First, MetricFlow needs to know where your semantic model files live. In dbt_project.yml, configure the semantic-layer block:

semantic-layer:
time_spine:
standard_granularity_column: date_day

Second, create the time spine model. Cumulative metrics and time series gap filling both require a continuous date table. Without it, queries involving those features will fail. Creating it early avoids confusion later when a cumulative metric errors with no obvious message about why.

The minimal viable setup is:

  1. Install the package
  2. Add the semantic-layer config to dbt_project.yml
  3. Create metricflow_time_spine.sql
  4. Run dbt build -s metricflow_time_spine

After that, mf validate-configs should pass (assuming your semantic model YAMLs parse correctly), and mf query should work.

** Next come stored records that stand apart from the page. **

-- pv_equiv track=rewrite | github.com/mkaxiolev-max/handrail | ns_bridge/ns_bridge.py | recommend_next
-- ===== SOURCE A (Python) =====
-- def recommend_next(overall_ok: bool, failed_ops: list):
--     if overall_ok:
--         return "done"
--     classes = {f["class"] for f in failed_ops}
--     if "schema_invalid" in classes or "not_found" in classes:
--         return "inspect"
--     if "service_down" in classes or "latency_issue" in classes:
--         return "retry"
--     if "policy_denied" in classes:
--         return "stop"
--     return "inspect"
-- ===== SOURCE B (Python) =====
-- _RANK = {"schema_invalid": 0, "not_found": 0,
--          "service_down": 1, "latency_issue": 1,
--          "policy_denied": 2}
--
-- def recommend_next(overall_ok: bool, failed_ops: list):
--     if overall_ok:
--         return "done"
--     best = 3
--     for f in failed_ops:
--         r = _RANK.get(f["class"], 3)
--         if r < best:
--             best = r
--     if best == 1:
--         return "retry"
--     if best == 2:
--         return "stop"
--     return "inspect"
-- ===== Notes on version B (the rewrite author's own statement) =====
-- stated objective: alternative
-- what changed: Replaced the set comprehension plus ordered membership-test branches by a priority table and a single min-rank reduction over failed_ops, mapping the best rank back to an action.
import Mathlib
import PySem

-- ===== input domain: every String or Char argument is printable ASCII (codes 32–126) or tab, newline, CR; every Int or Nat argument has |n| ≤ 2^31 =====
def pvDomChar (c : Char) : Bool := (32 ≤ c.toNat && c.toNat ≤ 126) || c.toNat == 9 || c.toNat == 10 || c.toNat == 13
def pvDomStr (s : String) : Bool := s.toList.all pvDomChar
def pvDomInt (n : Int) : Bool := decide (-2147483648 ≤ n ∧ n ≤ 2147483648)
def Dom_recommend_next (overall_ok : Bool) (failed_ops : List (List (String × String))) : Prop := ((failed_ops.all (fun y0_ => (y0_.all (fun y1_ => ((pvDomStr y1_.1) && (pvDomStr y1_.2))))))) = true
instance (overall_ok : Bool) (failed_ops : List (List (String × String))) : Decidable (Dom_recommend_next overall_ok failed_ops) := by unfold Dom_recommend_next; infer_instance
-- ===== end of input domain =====

-- B changes the decomposition: a priority table + single min-rank pass instead of a set build + ordered membership branches (objective: alternative, same cost).
-- f["class"] lookup: first match in the assoc list; the .getD "" default is only reached when the key is
-- missing, where Python raises KeyError — excluded by Pre_ below.
def pvCls (f : List (String × String)) : String := (f.lookup "class").getD ""

-- ===== PORT A =====
def recommend_next (overall_ok : Bool) (failed_ops : List (List (String × String))) : String :=
  if overall_ok then "done"
  else
    let classes : PySem.Set String := PySem.Set.ofList (failed_ops.map pvCls)
    if classes.contains "schema_invalid" || classes.contains "not_found" then "inspect"
    else if classes.contains "service_down" || classes.contains "latency_issue" then "retry"
    else if classes.contains "policy_denied" then "stop"
    else "inspect"

-- ===== PORT B =====
-- the _RANK table of Source B, with .get's default 3 folded in
def pvRank (c : String) : Nat :=
  if c = "schema_invalid" then 0 else if c = "not_found" then 0
  else if c = "service_down" then 1 else if c = "latency_issue" then 1
  else if c = "policy_denied" then 2 else 3

def recommend_next_alt (overall_ok : Bool) (failed_ops : List (List (String × String))) : String :=
  if overall_ok then "done"
  else
    let best := failed_ops.foldl (fun b f => let r := pvRank (pvCls f); if r < b then r else b) 3
    if best = 1 then "retry" else if best = 2 then "stop" else "inspect"

-- ===== PRECONDITION & SPEC =====
-- Pre_ excludes only inputs where A raises KeyError: ¬overall_ok with some failed op lacking a "class" key.
def Pre_recommend_next (overall_ok : Bool) (failed_ops : List (List (String × String))) : Prop :=
  overall_ok = true ∨ ∀ f ∈ failed_ops, (f.lookup "class").isSome
instance (overall_ok : Bool) (failed_ops : List (List (String × String))) : Decidable (Pre_recommend_next overall_ok failed_ops) := by unfold Pre_recommend_next; infer_instance
def pvWitness_recommend_next : Bool × (List (List (String × String))) := (false, [[("class", "service_down")]])
def Spec_recommend_next (overall_ok : Bool) (failed_ops : List (List (String × String))) (out : String) : Prop := out = recommend_next_alt overall_ok failed_ops
instance (overall_ok : Bool) (failed_ops : List (List (String × String))) (out : String) : Decidable (Spec_recommend_next overall_ok failed_ops out) := by unfold Spec_recommend_next; infer_instance

-- ===== CLAIM (what is proved, stated in full; the proofs are below) =====
def Claim_equal_recommend_next : Prop := ∀ (overall_ok : Bool) (failed_ops : List (List (String × String))), Dom_recommend_next overall_ok failed_ops → Pre_recommend_next overall_ok failed_ops → Spec_recommend_next overall_ok failed_ops (recommend_next overall_ok failed_ops)

-- ===== LEMMAS AND PROOFS =====

-- characterization of the min-rank fold by the memberships A tests
def pvChar (cs : List String) : Nat :=
  if "schema_invalid" ∈ cs ∨ "not_found" ∈ cs then 0
  else if "service_down" ∈ cs ∨ "latency_issue" ∈ cs then 1
  else if "policy_denied" ∈ cs then 2 else 3

lemma pvChar_cons (c : String) (cs : List String) :
    pvChar (c :: cs) = min (pvRank c) (pvChar cs) := by
  simp only [pvChar, pvRank, List.mem_cons]
  split_ifs <;> simp_all <;> tauto

lemma pvFold_char (cs : List String) :
    ∀ a, a ≤ 3 → cs.foldl (fun b c => let r := pvRank c; if r < b then r else b) a = min a (pvChar cs) := by
  induction cs with
  | nil => intro a ha; simp [pvChar]; omega
  | cons c cs ih =>
    intro a ha
    simp only [List.foldl_cons]
    have hr : pvRank c ≤ 3 := by unfold pvRank; split_ifs <;> omega
    rw [show (let r := pvRank c; if r < a then r else a) = min (pvRank c) a by
          simp only []; split_ifs <;> omega]
    rw [ih _ (by omega), pvChar_cons]
    omega

theorem recommend_next_spec : Claim_equal_recommend_next := by
  intro ok fos _hdom hpre
  unfold Spec_recommend_next recommend_next recommend_next_alt
  cases ok with
  | true => simp
  | false =>
    simp only [Bool.false_eq_true, if_false]
    rw [show fos.foldl (fun b f => let r := pvRank (pvCls f); if r < b then r else b) 3
          = (fos.map pvCls).foldl (fun b c => let r := pvRank c; if r < b then r else b) 3 by
        rw [List.foldl_map]]
    rw [pvFold_char _ 3 (le_refl 3)]
    have hmem : ∀ s : String,
        (PySem.Set.ofList (fos.map pvCls)).contains s = decide (s ∈ fos.map pvCls) := by
      intro s
      simp [PySem.Set.contains, PySem.Set.mem_ofList]
    simp only [hmem, pvChar]
    split_ifs <;> simp_all <;> tauto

Verifying the installation

Run validation immediately after setup:

Terminal window
mf validate-configs

If this returns an error about missing artifacts or manifests, run dbt parse first:

Terminal window
dbt parse && mf validate-configs

The dbt parse command generates target/semantic_manifest.json, which MetricFlow needs to understand your project’s semantic models and metrics. You’ll run dbt parse any time you change YAML definitions and want MetricFlow to pick up those changes.

A successful validation output looks something like:

Validating semantic model orders...
Validating metric revenue...
Validating metric orders...
All validations passed.

With no semantic models or metrics defined yet, validation will return nothing to validate — that’s fine. The absence of errors means the installation is working. Add your first semantic model and metric, re-run validation, and you’ll see it validating the new definitions.